Bakın, o yüce yaratıcı Allah ne güzel buyurmaktadır… 

“İman edenlerin kalblerinde haset, öfke ve kin adına ne varsa hepsini söküp almışızdır. Onlar Rab’lerine el açıp yalvararak, ‘Bizi bu harika cennet yurduna ulaştıran Allah’a şükürler olsun! O bize yol göstermeseydi, biz doğru yolu asla bulamazdık! Rabb’imizin peygamberleri bize gerçekten de hakikati bildirmişlerdir!’ diyecekler. Ve onlara şöyle nidâ edilir: ‘İşte çabalarınızın karşılığı olarak size bahşedilen cennet, budur!” (A’raf, 43)

Bu yolda en büyük çaba, insanın nefsiyle olan mücâdelesidir, başka bir şey değil.

Peygamber Efendimiz, “Şüphe yok ki cennet kapıları kılıçların gölgesi altındadır” diye buyuruyor. Peki hangi kılıçların gölgesi altındadır?.. Yine Peygamber Efendimizin bir hadîsine kulak verelim… “Cennet, insanın nefsine ağır ve güç gelen dertlerde; cehennem ise, insanın nefsine kolay gelen geçici lezzetlerdedir.”

O devirde bir zât Hazreti Peygamberi çok seviyormuş, bir gün dayanamayıp huzuruna çıkmış ve demiş ki: “Ben seni çok seviyorum yâ Resûlallah!” 

Peygamber Efendimiz sormuş, “Gerçekten mi çok seviyorsun?

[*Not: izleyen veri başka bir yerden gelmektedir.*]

-- pv_equiv track=rewrite | github.com/Nguyen-Thi-Thanh-Hoai/CSLT | CHAPTER 7/vd.slide.29.py | kiemtra_ho_ten
-- ===== SOURCE A (Python) =====
-- def kiemtra_ho_ten(ho_ten):
--     for i in range(len(ho_ten)):
--         if i == 0 or ho_ten[i-1] == " ":
--             if not ho_ten[i].istitle():
--                 return False
--         else:
--             if ho_ten[i].istitle():
--                 return False
--     return True
-- ===== SOURCE B (Python) =====
-- def kiemtra_ho_ten(ho_ten):
--     parts = ho_ten.split(' ')
--     for k, part in enumerate(parts):
--         if part == '':
--             if k != len(parts) - 1:
--                 return False
--         else:
--             if not part[0].istitle():
--                 return False
--             if any(c.istitle() for c in part[1:]):
--                 return False
--     return True
-- ===== Notes on version B (the rewrite author's own statement) =====
-- stated objective: alternative
-- what changed: B splits the name into space-separated words and validates each word (first char title-case, rest not, an empty word allowed only in last position) instead of A's flat index scan that classifies every character by whether its predecessor is a space.
import Mathlib
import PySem

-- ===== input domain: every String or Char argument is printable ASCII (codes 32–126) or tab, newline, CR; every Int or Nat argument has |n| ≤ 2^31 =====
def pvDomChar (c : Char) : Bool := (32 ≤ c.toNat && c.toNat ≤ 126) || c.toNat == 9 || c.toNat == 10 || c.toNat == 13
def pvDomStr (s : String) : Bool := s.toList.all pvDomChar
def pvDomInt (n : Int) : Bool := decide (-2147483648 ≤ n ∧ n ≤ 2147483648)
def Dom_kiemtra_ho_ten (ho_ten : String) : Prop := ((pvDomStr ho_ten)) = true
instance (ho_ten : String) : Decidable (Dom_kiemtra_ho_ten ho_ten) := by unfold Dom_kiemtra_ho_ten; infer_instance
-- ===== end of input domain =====

-- B validates the name word by word after splitting on ' ' instead of A's flat
-- character scan; same complexity, a different decomposition (objective: alternative).

-- shared primitive: Python's single-character str.istitle(); on the ASCII domain it is
-- exactly "c is an uppercase letter" (exact on Dom_kiemtra_ho_ten's character set)
def pvIstitle (c : Char) : Bool := PySem.Chars.isupper c

-- ===== PORT A =====
-- the for-i-in-range loop with early returns, as index recursion; s.getD (i-1) ' '
-- is only reached when i ≠ 0 (short-circuit ||), where it equals Python's ho_ten[i-1]
def kiemtraGo (s : List Char) (i : Nat) : Bool :=
  if h : i < s.length then
    if i == 0 || s.getD (i-1) ' ' == ' ' then
      if !pvIstitle s[i] then false else kiemtraGo s (i+1)
    else
      if pvIstitle s[i] then false else kiemtraGo s (i+1)
  else true
termination_by s.length - i

def kiemtra_ho_ten (ho_ten : String) : Bool := kiemtraGo ho_ten.toList 0

-- ===== PORT B =====
-- part[0].istitle() and "no c in part[1:] is istitle", for a non-empty part
def pvPartOk : List Char → Bool
  | [] => false
  | c :: cs => pvIstitle c && cs.all (fun d => !pvIstitle d)

-- the for-k,part loop of Source B: an empty part is accepted only as the last part
def kiemtraAltGo : List (List Char) → Bool
  | [] => true
  | [p] => if p = [] then true else pvPartOk p
  | p :: rest@(_ :: _) => if p = [] then false else pvPartOk p && kiemtraAltGo rest

-- ho_ten.split(' ') (single-char separator, empties kept) = List.splitOn ' '
def kiemtra_ho_ten_alt (ho_ten : String) : Bool :=
  kiemtraAltGo (ho_ten.toList.splitOn ' ')

-- ===== PRECONDITION & SPEC =====
def Spec_kiemtra_ho_ten (ho_ten : String) (out : Bool) : Prop := out = kiemtra_ho_ten_alt ho_ten
instance (ho_ten : String) (out : Bool) : Decidable (Spec_kiemtra_ho_ten ho_ten out) := by unfold Spec_kiemtra_ho_ten; infer_instance

-- ===== CLAIM (what is proved, stated in full; the proofs are below) =====
def Claim_equal_kiemtra_ho_ten : Prop := ∀ (ho_ten : String), Dom_kiemtra_ho_ten ho_ten → Spec_kiemtra_ho_ten ho_ten (kiemtra_ho_ten ho_ten)

-- ===== LEMMAS AND PROOFS =====

-- A's scan, rephrased on the suffix with one boolean "at a word start" state
def pvScan : Bool → List Char → Bool
  | _, [] => true
  | st, c :: cs =>
    if st then (if !pvIstitle c then false else pvScan (c == ' ') cs)
    else (if pvIstitle c then false else pvScan (c == ' ') cs)

-- "the remaining parts after the first, if any"
def pvTailGo : List (List Char) → Bool
  | [] => true
  | l@(_ :: _) => kiemtraAltGo l

lemma pvGoA_eq_scan (s : List Char) (i : Nat) (h : i ≤ s.length) :
    kiemtraGo s i = pvScan (i == 0 || s.getD (i-1) ' ' == ' ') (s.drop i) := by
  induction hn : s.length - i generalizing i with
  | zero =>
    have hi : i = s.length := by omega
    rw [kiemtraGo]
    simp [hi, pvScan]
  | succ n ih =>
    have hlt : i < s.length := by omega
    rw [kiemtraGo, List.drop_eq_getElem_cons hlt]
    have hnext : kiemtraGo s (i+1)
        = pvScan ((i+1) == 0 || s.getD i ' ' == ' ') (s.drop (i+1)) :=
      ih (i+1) (by omega) (by omega)
    have hg : s.getD i ' ' = s[i] := List.getD_eq_getElem s ' ' hlt
    rw [hg] at hnext
    simp only [hlt, dif_pos]
    by_cases hst : (i == 0 || s.getD (i-1) ' ' == ' ') = true <;>
      cases hic : pvIstitle s[i] <;>
        simp [pvScan, hic, hnext]

lemma pvIstitle_space : pvIstitle ' ' = false := by decide

lemma pvScan_eq_alt (s : List Char) :
    pvScan true s = kiemtraAltGo (s.splitOn ' ') ∧
    pvScan false s = ((s.splitOn ' ').headI.all (fun c => !pvIstitle c)
                      && pvTailGo (s.splitOn ' ').tail) := by
  induction s with
  | nil => simp [pvScan, List.splitOn, List.splitOnP_nil, kiemtraAltGo, pvTailGo]
  | cons c cs ih =>
    obtain ⟨ih1, ih2⟩ := ih
    rcases hq : cs.splitOn ' ' with _ | ⟨q, qs⟩
    · exact absurd (by simpa [List.splitOn] using hq) (List.splitOnP_ne_nil _ cs)
    · rw [hq] at ih1 ih2
      by_cases hc : c = ' '
      · subst hc
        have hsp : (' ' :: cs).splitOn ' ' = [] :: q :: qs := by
          simp [List.splitOn, List.splitOnP_cons]
          simpa [List.splitOn] using hq
        refine ⟨?_, ?_⟩ <;>
          simp [pvScan, hsp, kiemtraAltGo, pvTailGo, pvIstitle_space, ih1]
      · have hsp : (c :: cs).splitOn ' ' = (c :: q) :: qs := by
          have hq' : List.splitOnP (fun x => x == ' ') cs = q :: qs := by
            simpa [List.splitOn] using hq
          simp [List.splitOn, List.splitOnP_cons, hc, hq']
        have hcs : (c == ' ') = false := by simp [hc]
        refine ⟨?_, ?_⟩
        · rcases qs with _ | ⟨r, rs⟩ <;>
            cases hic : pvIstitle c <;>
              simp [pvScan, hsp, kiemtraAltGo, pvTailGo, pvPartOk, hic, hcs, ih2]
        · cases hic : pvIstitle c <;>
            simp [pvScan, hsp, hic, hcs, ih2]

-- ===== VERDICT (by name: the statement is the Claim_ definition above) =====
theorem kiemtra_ho_ten_spec : Claim_equal_kiemtra_ho_ten := by
  intro s _
  unfold Spec_kiemtra_ho_ten kiemtra_ho_ten kiemtra_ho_ten_alt
  rw [pvGoA_eq_scan s.toList 0 (Nat.zero_le _)]
  simpa using (pvScan_eq_alt s.toList).1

Emîn misin?”

“Evet yâ Resûlallah, emînim, seni çok seviyorum!”

Peygamber Efendimiz aynı soruyu iki defa daha sormuş, aynı yanıtı alınca şöyle buyurmuş:

“O hâlde belâlara hazırlıklı ol!”

Ne güzel söylemiş Şeyh Gâlib…

“Derd ü mihnetdir belâdır adı aşk 

Bir marazdır ibtilâdır adı aşk 

Andadır râz-ı adem sırr-ı vücûd 

Hîçdir yokdur bekâdır adı aşk 

Eylemekdir kendüyi mahz-ı recâ

Cümleden kat’-ı recâdır adı aşk 

Cân u cânândan müberrâ muttasıl 

Bir bilinmez müddeâdır adı aşk

Şimdi Gâlib bir şeh-i âlî-cenâb

Gönlümüzle âşinâdır adı aşk…” 

Hasan Dede, “İnsanın nefsindeki kirleri ancak aşk yıkar, temizler. Aşk olmayınca kötü huylar yok edilemez. İlim, bir yere kadardır; oradan öteye varan Akl-ı Küll’dür, aşktır” der. 

Fakat aşka düştükten sonra, aşıklara cennete girmek yeterli gelmez, onlar cennetin sahibini görmeyi dilerler.

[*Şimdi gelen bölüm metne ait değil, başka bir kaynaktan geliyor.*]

-- pv_equiv track=rewrite | github.com/Yale-LILY/dart | evaluation/webnlg-automatic-evaluation/significance_block_creation.py | randomise_data
-- ===== SOURCE A (Python) =====
-- index_shuf_all = list(range(1, 1863))
--
-- index_shuf_old = list(range(1, 972))
--
-- index_shuf_new = list(range(1, 892))
--
-- def randomise_data(filelines, param):
--     # randomise; sort list based on numbers from another list
--     if param == 'all-cat':
--         filelines = [x for _, x in sorted(zip(index_shuf_all, filelines))]
--     elif param == 'old-cat':
--         filelines = [x for _, x in sorted(zip(index_shuf_old, filelines))]
--     elif param == 'new-cat':
--         filelines = [x for _, x in sorted(zip(index_shuf_new, filelines))]
--     return filelines
-- ===== SOURCE B (Python) =====
-- def randomise_data(filelines, param):
--     # The index lists are 1..N in order, so the "sort" is the identity
--     # permutation; zip only truncates to min(N, len(filelines)).
--     if param == 'all-cat':
--         return filelines[:1862]
--     if param == 'old-cat':
--         return filelines[:971]
--     if param == 'new-cat':
--         return filelines[:891]
--     return filelines
-- ===== Notes on version B (the rewrite author's own statement) =====
-- stated objective: simpler
-- what changed: B drops the zip-sort-extract pipeline entirely: since the index lists are already strictly increasing, sorting is the identity and zip only truncates, so each branch is a plain slice filelines[:N].
import Mathlib
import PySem

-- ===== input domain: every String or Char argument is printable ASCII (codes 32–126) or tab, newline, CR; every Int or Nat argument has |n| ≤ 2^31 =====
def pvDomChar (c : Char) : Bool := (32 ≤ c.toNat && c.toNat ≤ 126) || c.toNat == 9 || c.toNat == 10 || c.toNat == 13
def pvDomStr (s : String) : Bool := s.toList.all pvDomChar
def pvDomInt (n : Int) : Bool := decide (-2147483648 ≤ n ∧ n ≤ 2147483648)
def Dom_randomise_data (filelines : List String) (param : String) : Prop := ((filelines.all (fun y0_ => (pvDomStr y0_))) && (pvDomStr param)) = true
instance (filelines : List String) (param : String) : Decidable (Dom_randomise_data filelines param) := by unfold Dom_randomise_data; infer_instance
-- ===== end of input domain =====

-- B replaces A's zip / sort / extract pipeline with direct slices: the index lists are
-- strictly increasing, so the sort is the identity and zip only truncates (objective: simpler).


-- ===== PORT A =====
def index_shuf_all : List Int := PySem.List.pyRange 1 1863
def index_shuf_old : List Int := PySem.List.pyRange 1 972
def index_shuf_new : List Int := PySem.List.pyRange 1 892

def randomise_data (filelines : List String) (param : String) : List String :=
  if param = "all-cat" then
    (PySem.List.sorted2 (index_shuf_all.zip filelines) (fun p => p.1) (fun p => p.2)).map (fun p => p.2)
  else if param = "old-cat" then
    (PySem.List.sorted2 (index_shuf_old.zip filelines) (fun p => p.1) (fun p => p.2)).map (fun p => p.2)
  else if param = "new-cat" then
    (PySem.List.sorted2 (index_shuf_new.zip filelines) (fun p => p.1) (fun p => p.2)).map (fun p => p.2)
  else filelines

-- ===== PORT B =====
def randomise_data_alt (filelines : List String) (param : String) : List String :=
  if param = "all-cat" then filelines.take 1862
  else if param = "old-cat" then filelines.take 971
  else if param = "new-cat" then filelines.take 891
  else filelines

-- ===== PRECONDITION & SPEC =====
def Spec_randomise_data (filelines : List String) (param : String) (out : List String) : Prop := out = randomise_data_alt filelines param
instance (filelines : List String) (param : String) (out : List String) : Decidable (Spec_randomise_data filelines param out) := by unfold Spec_randomise_data; infer_instance

-- ===== CLAIM (what is proved, stated in full; the proofs are below) =====
def Claim_equal_randomise_data : Prop := ∀ (filelines : List String) (param : String), Dom_randomise_data filelines param → Spec_randomise_data filelines param (randomise_data filelines param)

-- ===== LEMMAS AND PROOFS =====

-- Insertion sort of a list already strictly ordered by `before` is the identity.
theorem foldl_insertBy_id {α : Type} (before : α → α → Bool) :
    ∀ (xs : List α), xs.Pairwise (fun a b => before b a = false) →
    xs.foldl (fun acc x => PySem.List.insertBy before x acc) [] = xs := by
  intro xs h
  induction xs using List.reverseRecOn with
  | nil => rfl
  | append_singleton ys y ih =>
    rw [List.pairwise_append] at h
    rw [List.foldl_append, List.foldl_cons, List.foldl_nil, ih h.1]
    exact PySem.List.insertBy_of_forall_not_before before y ys
      (fun a ha => h.2.2 a ha y (by simp))

-- Pairwise on the first components of a zip, from pairwise on the first list.
theorem pairwise_zip_fst {α β : Type} {R : α → α → Prop} :
    ∀ (l1 : List α) (l2 : List β), l1.Pairwise R →
    (l1.zip l2).Pairwise (fun a b => R a.1 b.1) := by
  intro l1
  induction l1 with
  | nil => intro l2 _; simp
  | cons x t ih =>
    intro l2 h
    cases l2 with
    | nil => simp
    | cons y u =>
      rw [List.pairwise_cons] at h
      refine List.pairwise_cons.mpr ⟨?_, ih u h.2⟩
      intro p hp
      exact h.1 p.1 (List.of_mem_zip hp).1

-- pyRange 1 n (step 1) is strictly increasing.
theorem pyRange_one_pairwise_lt (n : Int) :
    (PySem.List.pyRange 1 n).Pairwise (· < ·) := by
  rw [PySem.List.pyRange_of_pos 1 n (by norm_num)]
  rw [List.pairwise_map]
  refine (List.pairwise_lt_range).imp ?_
  intro a b hab
  omega

-- The seconds of a zip form a take of the second list.
theorem map_snd_zip_eq_take {α β : Type} :
    ∀ (l1 : List α) (l2 : List β), (l1.zip l2).map Prod.snd = l2.take l1.length := by
  intro l1
  induction l1 with
  | nil => intro l2; simp
  | cons x t ih =>
    intro l2
    cases l2 with
    | nil => simp
    | cons y u => simp [ih]

-- The key lemma: A's zip-sort-extract over pyRange 1 n is a plain take.
theorem sorted2_zip_pyRange (n : Int) (hn : 0 < n) (xs : List String) :
    (PySem.List.sorted2 ((PySem.List.pyRange 1 n).zip xs)
        (fun p => p.1) (fun p => p.2)).map (fun p => p.2) = xs.take (n - 1).toNat := by
  have hpair : ((PySem.List.pyRange 1 n).zip xs).Pairwise
      (fun (a b : Int × String) => a.1 < b.1) :=
    pairwise_zip_fst _ _ (pyRange_one_pairwise_lt n)
  have hid : PySem.List.sorted2 ((PySem.List.pyRange 1 n).zip xs)
      (fun p => p.1) (fun p => p.2) = (PySem.List.pyRange 1 n).zip xs := by
    show List.foldl _ [] _ = _
    refine foldl_insertBy_id _ _ (hpair.imp ?_)
    intro a b hab
    simp [decide_eq_false (by omega : ¬ b.1 < a.1), decide_eq_true hab]
  rw [hid]
  have hlen : (PySem.List.pyRange 1 n).length = (n - 1).toNat := by
    rw [PySem.List.pyRange_of_pos 1 n (by norm_num)]
    simp only [List.length_map, List.length_range]
    split
    · omega
    · omega
  rw [show ((PySem.List.pyRange 1 n).zip xs).map (fun p : Int × String => p.2)
        = ((PySem.List.pyRange 1 n).zip xs).map Prod.snd from rfl,
      map_snd_zip_eq_take, hlen]

-- ===== VERDICT (by name: the statement is the Claim_ definition above) =====
theorem randomise_data_spec : Claim_equal_randomise_data := by
  intro filelines param _
  unfold Spec_randomise_data randomise_data randomise_data_alt
  unfold index_shuf_all index_shuf_old index_shuf_new
  split_ifs with h1 h2 h3
  · rw [sorted2_zip_pyRange 1863 (by norm_num) filelines]; norm_num; rfl
  · rw [sorted2_zip_pyRange 972 (by norm_num) filelines]; norm_num; rfl
  · rw [sorted2_zip_pyRange 892 (by norm_num) filelines]; norm_num; rfl
  · rfl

İşte Hasan Dede buyurur: “İbâdet cennet yolu, aşk ise Allah yoludur. İbâdetle cennete, aşkla Allah’a gidilir. İbâdetten sonra aşkı bulamayınca Allah’a gidilmez. Aşk, cennet dâvâsı bittikten sonra başlar. Manevî varlık, bu vücutta bilinir. Burada iken, bu vücudun içindeyken, hesabı görüp aşka düşmeli.”

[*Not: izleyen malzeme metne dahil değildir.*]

-- pv_equiv track=rewrite | github.com/involutefish/pitch_class_Set_calculator_expansion | pitch_class_set.py | forte_prime_form
-- ===== SOURCE A (Python) =====
-- def generate_rotations(pcs):
--     """生成集合的所有轮转排列"""
--     pcs={int(x) for x in pcs.split(",") if x.strip().isdigit()}
--     pcs_sorted = sorted(pcs)  # 先对集合进行升序排序
--     return [pcs_sorted[i:] + pcs_sorted[:i] for i in range(len(pcs_sorted))]
--
-- def inversion(pcs):
--     pcs = {int(x) for x in pcs.split(",") if x.strip().isdigit()}
--     pcs_sorted = sorted(pcs)  # 先对集合进行升序排序
--     inversion_pcs=[]
--     for i in pcs:
--         pitch_class=(12-i) % 12
--         inversion_pcs.append(pitch_class)
--     inversion_pcs=sorted(inversion_pcs)
--     return inversion_pcs
--
-- def compacted_sets(pcs):
--     rotations = generate_rotations(pcs)  # generate all rotated sets 生成所有轮转排列
--     interval_set = []
--     # calculate width of rotated sets轮转排列的宽度
--     for ps in rotations:
--         interval = (ps[-1] - ps[0]) % 12
--         interval_set.append(interval)
--     # 找到最小值及其索引
--     min_value = min(interval_set)  # 获取最小宽度
--     min_indices = [index for index, value in enumerate(interval_set) if value == min_value]  # 获取最小值的索引
--     #compacted sets
--     compacted_sets=[]
--     for i in min_indices:
--         compacted_sets.append(rotations[i])
--     return compacted_sets
--
-- def forte_normal_form(pcs):
--     set_list = compacted_sets(pcs)  # 获取最窄集合
--     if len(set_list) == 1:
--         return set_list[0]  # 如果只有一个最窄集合，则直接输出
--     def recursive_selection(sets, index):
--         #如果最窄集合只有一个，那么直接输出就是福特标准型
--         if len(sets) == 1 or index >= len(sets[0]):
--             return min(sets)  # 若最终仍有多个集合，则选取最左侧最小者
--         #开始计算
--         interval_diffs = []
--         for ps in sets:
--             interval = (ps[index] - ps[0]) % 12  # 计算第2, 3, ..., index个音与第1个音在12模下的音程
--             interval_diffs.append(interval)
--         min_value = min(interval_diffs)  # 获取最小音程
--         min_indices = [i for i, value in enumerate(interval_diffs) if value == min_value]  # 获取最小值索引
--         filtered_sets = [sets[i] for i in min_indices]  # 获取符合条件的集合
--         return recursive_selection(filtered_sets, index + 1)
--     forte_normal_form = recursive_selection(set_list, 1)  # 计算最终福特标准型
--     return forte_normal_form
--
-- def forte_prime_form(pcs):
--     pcs_normal_form = forte_normal_form(pcs)  # 原位集合标准型
--     inversion_pcs = inversion(pcs)  # 倒影集合
--     inversion_pcs_normal_form = forte_normal_form(",".join(map(str, inversion_pcs)))  # 转换为字符串格式后传入
--
--     sets = [pcs_normal_form, inversion_pcs_normal_form]  # 创建包含两个集合的列表
--
--     def recursive_selection(sets, index):
--         """递归计算福特标准型"""
--         if len(sets) == 1 or index >= len(sets[0]):
--             return min(sets)  # 选取最左侧最小者
--
--         interval_diffs = [(ps[index] - ps[0]) % 12 for ps in sets]  # 计算第 index 个音相对于第一个音的音程
--         min_value = min(interval_diffs)  # 获取最小音程
--         min_indices = [i for i, value in enumerate(interval_diffs) if value == min_value]  # 获取最小值索引
--         filtered_sets = [sets[i] for i in min_indices]  # 选出符合条件的集合
--
--         return recursive_selection(filtered_sets, index + 1)  # 递归进行下一步计算
--     forte_prime_form_temp = recursive_selection(sets, 1)  # 计算最终福特标准型
--     a=(forte_prime_form_temp[0]-0)%12
--     forte_prime_form=[(i-a)%12 for i in forte_prime_form_temp]#左侧为0
--     return forte_prime_form
-- ===== SOURCE B (Python) =====
-- def forte_prime_form(pcs):
--     vals = {int(x) for x in pcs.split(",") if x.strip().isdigit()}
--     base = sorted(vals)
--     inv = sorted({(12 - v) % 12 for v in vals})
--
--     def key(ps, with_width):
--         head = [(ps[-1] - ps[0]) % 12] if with_width else []
--         return (head + [(ps[j] - ps[0]) % 12 for j in range(1, len(ps))], ps)
--
--     def best(cands, with_width):
--         b = cands[0]
--         kb = key(b, with_width)
--         for ps in cands[1:]:
--             k = key(ps, with_width)
--             if k < kb:
--                 b, kb = ps, k
--         return b
--
--     nf = best([base[i:] + base[:i] for i in range(len(base))], True)
--     nf_inv = best([inv[i:] + inv[:i] for i in range(len(inv))], True)
--     chosen = best([nf, nf_inv], False)
--     t = chosen[0] % 12
--     return [(x - t) % 12 for x in chosen]
-- ===== Notes on version B (the rewrite author's own statement) =====
-- stated objective: simpler
-- what changed: Replaces the min-width filter plus two copies of a recursive filter-and-narrow selection (filter by minimal interval at each index, recursing with enumerate/index bookkeeping) and the string join/re-parse round-trip for the inversion by a single keyed one-pass minimum: each candidate rotation gets the key (width-prefixed interval list, rotation) and one linear scan picks the lexicographic minimum; the inversion's pitch classes are computed directly as a set instead of being serialized to a string and re-parsed.
-- outside the precondition, e.g. on forte_prime_form('1,7,6, 3 ,13,9'): A returns [0, 2, 3, 6, 8], B returns [0, 2, 3, 6, 8]; on forte_prime_form('0,2,5,14'): A returns [0, 2, 5, 2], B returns [0, 2, 5, 2]
import Mathlib
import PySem

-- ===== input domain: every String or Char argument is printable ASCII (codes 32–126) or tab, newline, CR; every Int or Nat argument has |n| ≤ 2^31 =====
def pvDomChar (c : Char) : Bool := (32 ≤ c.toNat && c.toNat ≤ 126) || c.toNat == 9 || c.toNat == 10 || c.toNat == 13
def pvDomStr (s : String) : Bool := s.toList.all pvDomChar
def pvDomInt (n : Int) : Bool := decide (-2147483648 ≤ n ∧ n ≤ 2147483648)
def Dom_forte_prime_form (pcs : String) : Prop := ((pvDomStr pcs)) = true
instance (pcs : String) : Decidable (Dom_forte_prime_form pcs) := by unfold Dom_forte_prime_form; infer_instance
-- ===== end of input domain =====

-- B replaces A's min-width filter + recursive interval-filter narrowing (and the string
-- join/re-parse round-trip for the inversion) by a single keyed one-pass minimum over the
-- rotations; same return value on Pre_, no mutation of arguments.

-- ===== PORT A =====
-- {int(x) for x in pcs.split(",") if x.strip().isdigit()}  (set in first-insertion order)
def pvParseA (cs : List Char) : PySem.Set Int :=
  PySem.Set.ofList (((PySem.Chars.splitOn cs [',']).filter
      (fun x => PySem.Chars.strIsdigit (PySem.Chars.strip x))).map
      (fun x => (PySem.Int.ofChars? x).getD 0))

def pvGenerate_rotations (cs : List Char) : List (List Int) :=
  let pcs_sorted := PySem.List.sorted (pvParseA cs) (fun v => v) false
  (PySem.List.pyRange 0 (PySem.List.len pcs_sorted) 1).map
    (fun i => PySem.List.slice pcs_sorted (some i) none ++ PySem.List.slice pcs_sorted none (some i))

-- Python iterates over the set `pcs`; the loop's output is sorted afterwards, so the
-- (unmodelled) set iteration order cannot affect the result.
def pvInversion (cs : List Char) : List Int :=
  PySem.List.sorted ((pvParseA cs).map (fun i => PySem.Int.mod (12 - i) 12)) (fun v => v) false

def pvCompacted_sets (cs : List Char) : List (List Int) :=
  let rotations := pvGenerate_rotations cs
  let interval_set := rotations.foldl
    (fun acc ps => acc ++ [PySem.Int.mod (PySem.List.pyGetD ps (-1) 0 - PySem.List.pyGetD ps 0 0) 12]) []
  let min_value := (PySem.List.min? interval_set (fun v => v)).getD 0
  let min_indices := ((PySem.List.enumerate interval_set 0).filter (fun p => p.2 == min_value)).map (fun p => p.1)
  min_indices.foldl (fun acc i => acc ++ [PySem.List.pyGetD rotations i []]) []

-- A defines the identical nested function `recursive_selection` twice (in forte_normal_form
-- with a for/append loop, in forte_prime_form with the equivalent comprehension); ported once.
-- fuel only makes the index recursion structural; the `index >= len(sets[0])` guard fires first.
def pvRecSel (fuel : Nat) (sets : List (List Int)) (index : Int) : List Int :=
  match fuel with
  | 0 => (PySem.List.min? sets (fun v => v)).getD []
  | fuel' + 1 =>
    if sets.length == 1 || decide ((PySem.List.pyGetD sets 0 []).length ≤ index) then
      (PySem.List.min? sets (fun v => v)).getD []
    else
      let interval_diffs := sets.map
        (fun ps => PySem.Int.mod (PySem.List.pyGetD ps index 0 - PySem.List.pyGetD ps 0 0) 12)
      let min_value := (PySem.List.min? interval_diffs (fun v => v)).getD 0
      let filtered := ((PySem.List.enumerate interval_diffs 0).filter (fun p => p.2 == min_value)).map
        (fun p => PySem.List.pyGetD sets p.1 [])
      pvRecSel fuel' filtered (index + 1)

Nitekim, Hazreti Mevlâna da, “Aşık, yaşarsa Allah için yaşar, mal, mülk ve hazine için değil… Ölürse Allah için ölür, korkudan hastalıktan değil! İmanı, O’nun dileği, O’nun rızası içindir, cennet için, ağaçlar, ırmaklar için değil! Küfrü terk edişi de cehenneme gideceğim diye korkudan değildir, Allah içindir. Bu ahlâk, ona ezelden verilmiştir; gözü Sevgilinin cemâlinin güzelliğiyle dolmuş aydın olmuştur” diye buyurmaktadır.

Hasan Dede, Yunus Emre’den şöyle bir misâl verir:

“Bir gece Yunus Emre bir mânâ görüyor. Mânâsında sonsuz güzellikte öyle bir yere geliyor ki, dünya güzellikleri bu güzelliklerin yanında çok sönük kalıyor. Hayranlık içinde dönüp orada bulunanlara, ‘Burası neresidir?’ diye soruyor. Ona, ‘Burası cennet-i âlâ’dır’ diye cevap veriyorlar. Bunun üzerine Yunus hemen, ‘Peki o zaman buranın sahibi nerededir?’ diye soruyor. O zaman Yunus’a diyorlar ki: ‘Sen daha ölmedin, ey Yunus! Sevgilinin yüzünü göremezsin.’ İşte Yunus bu cevabı duyar duymaz feryâd ediyor: ‘Beni buradan çıkarın. Yedi denizi cehennem hâline getirin, beni oraya koyun. Buraya aldığınız zaman beni Sevgiliyle alın’…” 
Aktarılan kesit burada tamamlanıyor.